### Records provided
╭──
-- pv_equiv track=rewrite | github.com/disputestrike/newcrucib | backend/query_optimizer.py | optimize_pipeline
-- ===== SOURCE A (Python) =====
-- from typing import Dict, List, Any, Optional, Callable
--
-- def optimize_pipeline(pipeline: List[Dict[str, Any]]) -> List[Dict[str, Any]]:
--     """
--     Optimize aggregation pipeline
--     Moves $match early, removes unnecessary stages, etc.
--     """
--     optimized = []
--     match_stages = []
--
--     # Extract all $match stages
--     for stage in pipeline:
--         if '$match' in stage:
--             match_stages.append(stage)
--         else:
--             optimized.append(stage)
--
--     # Put all $match stages at the beginning
--     return match_stages + optimized
-- ===== SOURCE B (Python) =====
-- def optimize_pipeline(pipeline):
--     """Move all $match stages to the front via one stable sort (order within each group preserved)."""
--     return sorted(pipeline, key=lambda stage: 0 if '$match' in stage else 1)
-- ===== Notes on version B (the rewrite author's own statement) =====
-- stated objective: idiomatic
-- what changed: Replaces the manual two-accumulator partition with a single stable sort keyed on whether the stage contains '$match'; stability preserves the relative order inside each group, reproducing A exactly.
import Mathlib
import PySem

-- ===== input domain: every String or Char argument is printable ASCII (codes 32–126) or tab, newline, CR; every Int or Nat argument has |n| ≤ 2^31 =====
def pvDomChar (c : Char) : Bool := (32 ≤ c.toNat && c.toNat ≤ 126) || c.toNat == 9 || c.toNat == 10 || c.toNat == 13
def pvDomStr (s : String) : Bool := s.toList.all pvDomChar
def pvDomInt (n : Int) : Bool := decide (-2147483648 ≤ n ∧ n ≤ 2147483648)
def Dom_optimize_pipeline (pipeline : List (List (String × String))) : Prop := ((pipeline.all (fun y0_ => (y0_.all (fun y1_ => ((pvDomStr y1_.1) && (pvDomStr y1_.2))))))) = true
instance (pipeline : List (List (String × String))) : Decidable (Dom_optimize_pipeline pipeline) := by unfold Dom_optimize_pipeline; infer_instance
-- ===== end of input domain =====

-- B replaces A's manual two-list partition by one stable sort on a 0/1 key ('$match' first); same output, more idiomatic.


-- '$match' in stage  (membership among the dict's keys)
def hasMatch (stage : List (String × String)) : Bool := stage.any (fun kv => kv.1 == "$match")

-- ===== PORT A =====
def optimize_pipeline (pipeline : List (List (String × String))) : List (List (String × String)) :=
  let st := pipeline.foldl
    (fun (s : List (List (String × String)) × List (List (String × String))) stage =>
      if hasMatch stage then (s.1, s.2 ++ [stage]) else (s.1 ++ [stage], s.2))
    ([], [])
  st.2 ++ st.1

-- ===== PORT B =====
def matchKey (stage : List (String × String)) : Int := if hasMatch stage then 0 else 1

def optimize_pipeline_alt (pipeline : List (List (String × String))) : List (List (String × String)) :=
  PySem.List.sorted pipeline matchKey false

-- ===== PRECONDITION & SPEC =====
def Spec_optimize_pipeline (pipeline : List (List (String × String))) (out : List (List (String × String))) : Prop := out = optimize_pipeline_alt pipeline
instance (pipeline : List (List (String × String))) (out : List (List (String × String))) : Decidable (Spec_optimize_pipeline pipeline out) := by unfold Spec_optimize_pipeline; infer_instance

-- ===== CLAIM (what is proved, stated in full; the proofs are below) =====
def Claim_equal_optimize_pipeline : Prop := ∀ (pipeline : List (List (String × String))), Dom_optimize_pipeline pipeline → Spec_optimize_pipeline pipeline (optimize_pipeline pipeline)

-- ===== LEMMAS AND PROOFS =====

-- A's fold with generalized accumulators
theorem foldA_eq (xs : List (List (String × String)))
    (M N : List (List (String × String))) :
    xs.foldl
      (fun (s : List (List (String × String)) × List (List (String × String))) stage =>
        if hasMatch stage then (s.1, s.2 ++ [stage]) else (s.1 ++ [stage], s.2))
      (N, M)
    = (N ++ xs.filter (fun s => !hasMatch s), M ++ xs.filter hasMatch) := by
  induction xs generalizing M N with
  | nil => simp
  | cons x t ih =>
    by_cases h : hasMatch x
    · simp [List.foldl_cons, h, ih]
    · simp [List.foldl_cons, h, ih]

-- inserting a key-0 element into (matches ++ nonmatches) lands between the groups
theorem insertBy_mid (x : List (String × String))
    (M N : List (List (String × String)))
    (hM : ∀ y ∈ M, hasMatch y = true) (hN : ∀ y ∈ N, hasMatch y = false)
    (hx : hasMatch x = true) :
    PySem.List.insertBy (fun a b => decide (matchKey a < matchKey b)) x (M ++ N)
      = M ++ x :: N := by
  induction M with
  | nil =>
    cases N with
    | nil => simp [PySem.List.insertBy]
    | cons n t =>
      have hn := hN n (by simp)
      simp [PySem.List.insertBy, matchKey, hx, hn]
  | cons m t ih =>
    have hm := hM m (by simp)
    have h2 : PySem.List.insertBy (fun a b => decide (matchKey a < matchKey b)) x (t ++ N)
        = t ++ x :: N := ih (fun y hy => hM y (by simp [hy]))
    simp only [matchKey] at h2
    simp [PySem.List.insertBy, matchKey, hx, hm, h2]

-- inserting a key-1 element appends at the end
theorem insertBy_end (x : List (String × String))
    (L : List (List (String × String))) (hx : hasMatch x = false) :
    PySem.List.insertBy (fun a b => decide (matchKey a < matchKey b)) x L = L ++ [x] := by
  apply PySem.List.insertBy_of_forall_not_before
  intro y _
  by_cases hy : hasMatch y <;> simp [matchKey, hx, hy]

-- the insertion-sort fold preserves the "matches then nonmatches" shape
theorem foldB_eq (xs : List (List (String × String)))
    (M N : List (List (String × String)))
    (hM : ∀ y ∈ M, hasMatch y = true) (hN : ∀ y ∈ N, hasMatch y = false) :
    xs.foldl
      (fun acc x => PySem.List.insertBy (fun a b => decide (matchKey a < matchKey b)) x acc)
      (M ++ N)
    = (M ++ xs.filter hasMatch) ++ (N ++ xs.filter (fun s => !hasMatch s)) := by
  induction xs generalizing M N with
  | nil => simp
  | cons x t ih =>
    by_cases h : hasMatch x
    · rw [List.foldl_cons, insertBy_mid x M N hM hN h]
      have : M ++ x :: N = (M ++ [x]) ++ N := by simp
      rw [this, ih (M ++ [x]) N
        (by intro y hy; rcases List.mem_append.1 hy with hy | hy
            · exact hM y hy
            · simp at hy; subst hy; exact h) hN]
      simp [h]
    · rw [List.foldl_cons, insertBy_end x (M ++ N) (by simpa using h)]
      have : M ++ N ++ [x] = M ++ (N ++ [x]) := by simp
      rw [this, ih M (N ++ [x]) hM
        (by intro y hy; rcases List.mem_append.1 hy with hy | hy
            · exact hN y hy
            · simp at hy; subst hy; simpa using h)]
      simp [h]

-- ===== VERDICT (by name: the statement is the Claim_ definition above) =====
theorem optimize_pipeline_spec : Claim_equal_optimize_pipeline := by
  intro pipeline _
  unfold Spec_optimize_pipeline optimize_pipeline optimize_pipeline_alt
  rw [PySem.List.sorted_eq_foldl_insertBy]
  have hB := foldB_eq pipeline [] [] (by simp) (by simp)
  simp only [List.nil_append] at hB
  rw [hB, foldA_eq pipeline [] []]
  simp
╰──
### Problem statement
Determine how many lines of the listing include the word "pvDomStr" and report nothing but the number.

### Written answer
2